Chinchilla scaling already suggests the human brain is too big for our lifetime data, and multiple distal lineages that have very little natural size limits (whales, elephants) ended up plateauing around the same OOM similar brain neuron and synapse counts.
Human intelligence in terms of brain arch priors also plateaus, the Ashkenazi just selected a bit stronger towards that plateau. Intelligence also has neotany tradeoffs resulting in numerous ecological niches in tribes—faster to breed often wins.
So I haven’t followed any of the relevant discussion closely, apologies if I’m missing something, but:
IIUC Chinchilla here references a paper talking about tradeoffs between how many artificial neurons a network has and how much data you use to train it; adding either of those requires compute, so to get the best performance where do you spend marginal compute? And the paper comes up with a function for optimal neurons-versus-data for a given amount of compute, under the paradigm we’re currently using for LLMs. And you’re applying this function to humans.
If so, a priori this seems like a bizarre connection for a few reasons, any one of which seems sufficient to sink it entirely:
Is the paper general enough to apply to human neural architecture? By default I would have assumed not, even if it’s more general than just current LLMs.
Is the paper general enough to apply to human training? By default I would have assumed not. (We can perhaps consider translating the human visual field to a number of bits and taking a number of snapshots per second and considering those to be training runs, but… is there any principled reason not to instead translate to 2x or 0.5x the number of bits or snapshots per second? And that’s just the amount of data, to say nothing of how the training works.)
It seems you’re saying “at this amount of data, adding more neurons simply doesn’t help” rather than “at this amount of data and neurons, you’d prefer to add more data”. That’s different from my understanding of the paper but of course it might say that as well or instead of what I think it says.
To be clear, it seems to me that you don’t just need the paper to be giving you a scaling law that can apply to humans, with more human neurons corresponding to more artificial neurons and more human lifetime corresponding to more training data. You also need to know the conversion functions, to say “this (number of human neurons, amount of human lifetime) corresponds to this (number of artificial neurons, amount of training data)” and I’d be surprised if we can pin down the relevant values of either parameter to within an order of magnitude.
...but again, I acknowledge that you know what you’re talking about here much more than I do.
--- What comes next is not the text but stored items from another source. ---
-- pv_equiv track=rewrite | github.com/Vamdez/PythonExercises | Pacote/duvidas/string manipul.py | tudo
-- ===== SOURCE A (Python) =====
-- def tudo(vocab_words):
--     palavra = vocab_words[0] + ':'
--     for c in range(1, len(vocab_words)):
--         if c == len(vocab_words) - 1:
--             palavra += f': {vocab_words[0] + vocab_words[c]}'
--         else:
--             palavra += f': {vocab_words[0] + vocab_words[c]} :'
--     return palavra
-- ===== SOURCE B (Python) =====
-- def tudo(vocab_words):
--     first = vocab_words[0]
--     if len(vocab_words) == 1:
--         return first + ':'
--     return first + ':: ' + ' :: '.join(first + w for w in vocab_words[1:])
-- ===== Notes on version B (the rewrite author's own statement) =====
-- stated objective: simpler
-- what changed: Replaces the index loop with its is-this-the-last-index branch by a single join over the combined words of the tail, handling the one-word case up front.
import Mathlib
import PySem

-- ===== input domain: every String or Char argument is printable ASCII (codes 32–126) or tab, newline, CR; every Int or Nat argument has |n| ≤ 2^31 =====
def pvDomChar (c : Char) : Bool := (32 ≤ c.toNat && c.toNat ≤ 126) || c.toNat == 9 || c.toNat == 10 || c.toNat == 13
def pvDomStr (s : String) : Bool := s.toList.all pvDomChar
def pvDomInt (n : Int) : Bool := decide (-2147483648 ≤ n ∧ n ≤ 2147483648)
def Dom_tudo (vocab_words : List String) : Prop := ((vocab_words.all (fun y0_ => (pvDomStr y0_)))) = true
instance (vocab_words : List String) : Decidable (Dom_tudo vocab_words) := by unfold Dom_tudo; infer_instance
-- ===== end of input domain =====

-- B replaces A's index loop (with its last-index branch) by one join over the tail's
-- combined words; same cost, simpler shape. Pre_ excludes only [] (A raises IndexError).

-- ===== PORT A =====
-- loop body of A: one step of 'for c in range(1, len(vocab_words))'
def tudoStep (vocab_words : List String) (palavra : String) (c : Int) : String :=
  if c == (vocab_words.length : Int) - 1 then
    palavra ++ ": " ++ ((PySem.List.pyGet? vocab_words 0).getD "" ++ (PySem.List.pyGet? vocab_words c).getD "")
  else
    palavra ++ ": " ++ ((PySem.List.pyGet? vocab_words 0).getD "" ++ (PySem.List.pyGet? vocab_words c).getD "") ++ " :"

def tudo (vocab_words : List String) : String :=
  let palavra := (PySem.List.pyGet? vocab_words 0).getD "" ++ ":"
  (PySem.List.pyRange 1 (vocab_words.length : Int) 1).foldl (tudoStep vocab_words) palavra

-- ===== PORT B =====
def tudo_alt (vocab_words : List String) : String :=
  let first := (PySem.List.pyGet? vocab_words 0).getD ""
  if vocab_words.length == 1 then first ++ ":"
  else first ++ ":: " ++
    PySem.Str.join " :: " ((PySem.List.slice vocab_words (some 1) none).map (fun w => first ++ w))

-- ===== PRECONDITION & SPEC =====
-- Pre_ excludes [] only: there A raises IndexError (vocab_words[0]).
def Pre_tudo (vocab_words : List String) : Prop := vocab_words ≠ []
instance (vocab_words : List String) : Decidable (Pre_tudo vocab_words) := by unfold Pre_tudo; infer_instance
def pvWitness_tudo : List String := (["ca", "sa", "mento"])

def Spec_tudo (vocab_words : List String) (out : String) : Prop := out = tudo_alt vocab_words
instance (vocab_words : List String) (out : String) : Decidable (Spec_tudo vocab_words out) := by unfold Spec_tudo; infer_instance

-- ===== CLAIM (what is proved, stated in full; the proofs are below) =====
def Claim_equal_tudo : Prop := ∀ (vocab_words : List String), Dom_tudo vocab_words → Pre_tudo vocab_words → Spec_tudo vocab_words (tudo vocab_words)

-- ===== LEMMAS AND PROOFS =====

theorem join_singleton' (s a : String) : PySem.Str.join s [a] = a := by
  simp [PySem.Str.join, PySem.Chars.join, List.intercalate]

theorem join_cons' (s a b : String) (r : List String) :
    PySem.Str.join s (a :: b :: r) = a ++ s ++ PySem.Str.join s (b :: r) := by
  simp [PySem.Str.join, PySem.Chars.join_cons_cons, String.append_assoc]

-- invariant of A's loop: from index i (< len) onwards it appends ": " and the joined tail
theorem fold_loop (v : List String) :
    ∀ (k i : Nat) (acc : String), v.length = i + k → 0 < k →
    (PySem.List.pyRange (i : Int) (v.length : Int) 1).foldl (tudoStep v) acc
      = acc ++ ": " ++ PySem.Str.join " :: "
          ((v.drop i).map (fun w => (PySem.List.pyGet? v 0).getD "" ++ w)) := by
  intro k
  induction k with
  | zero => intro i acc _ h0; omega
  | succ k ih =>
    intro i acc hlen _
    have hi : i < v.length := by omega
    have hcons : PySem.List.pyRange (i : Int) (v.length : Int) 1
        = (i : Int) :: PySem.List.pyRange ((i : Int) + 1) (v.length : Int) 1 :=
      PySem.List.pyRange_one_cons (by exact_mod_cast hi)
    have hget : PySem.List.pyGet? v (i : Int) = some v[i] := by
      simp [PySem.List.pyGet?_natCast, List.getElem?_eq_getElem hi]
    have hdrop : v.drop i = v[i] :: v.drop (i + 1) := List.drop_eq_getElem_cons hi
    rcases Nat.eq_zero_or_pos k with hk0 | hkpos
    · -- last iteration: i = length - 1
      subst hk0
      have hlast : v.length = i + 1 := by omega
      have hnil : PySem.List.pyRange ((i : Int) + 1) (v.length : Int) 1 = [] :=
        PySem.List.pyRange_one_eq_nil (by simp [hlast])
      have hdrop1 : v.drop (i + 1) = [] := List.drop_eq_nil_of_le (by omega)
      rw [hcons, List.foldl_cons, hnil, List.foldl_nil, tudoStep, hget]
      rw [if_pos (by simp [hlast])]
      rw [hdrop, hdrop1, List.map_cons, List.map_nil, join_singleton']
      simp only [Option.getD_some]
    · -- middle iteration
      have hne : ((i : Int) == (v.length : Int) - 1) = false := by
        simp; omega
      have hrec := ih (i + 1) (tudoStep v acc (i : Int)) (by omega) hkpos
      rw [hcons, List.foldl_cons]
      have hcast : ((i : Int) + 1) = ((i + 1 : Nat) : Int) := by push_cast; ring
      rw [hcast, hrec]
      have hdrop2 : i + 1 < v.length := by omega
      have hdrop1 : v.drop (i + 1) = v[i+1] :: v.drop (i + 2) := List.drop_eq_getElem_cons hdrop2
      rw [hdrop, hdrop1]
      simp only [List.map_cons]
      rw [join_cons']
      rw [tudoStep, hget, if_neg (by simp; omega)]
      simp only [Option.getD_some, String.append_assoc]
      congr 1

-- ===== VERDICT (by name: the statement is the Claim_ definition above) =====
theorem tudo_spec : Claim_equal_tudo := by
  intro v _ hpre
  unfold Spec_tudo
  rcases v with _ | ⟨h, t⟩
  · exact absurd rfl hpre
  rcases t with _ | ⟨b, r⟩
  · simp [tudo, tudo_alt, PySem.List.pyRange_one_eq_nil]
  · have hlen : (h :: b :: r).length = 1 + (1 + r.length) := by simp; omega
    have hfold := fold_loop (h :: b :: r) (1 + r.length) 1
      ((PySem.List.pyGet? (h :: b :: r) 0).getD "" ++ ":") hlen (by omega)
    push_cast at hfold
    simp only [tudo, tudo_alt]
    rw [hfold]
    have h1 : ((h :: b :: r).length == 1) = false := by simp
    rw [h1]
    simp only [Bool.false_eq_true, if_false, PySem.List.slice_from_one, List.tail_cons,
      List.drop_succ_cons, List.drop_zero, String.append_assoc]
    congr 1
And, I don’t really expect to understand if you explain, so you shouldn’t necessarily put much effort into this. But if you think I’m mistaken here, I’d appreciate a few words like “you’re wrong about the comparison I’m drawing” or “you’ve got the right idea but I think the comparison actually does work” or something, and maybe a search term I can use if I do feel like looking into it more.
Thanks for your contribution. I would also appreciate a response from Jake.
Why do you think this?
For my understanding: what is a brain arch?
The architectural design of a brain, which I think of as an prior on the weights, so I sometimes call it the architectural prior. It is encoded in the genome and is the equivalent of the high level pytorch code for a deep learning model.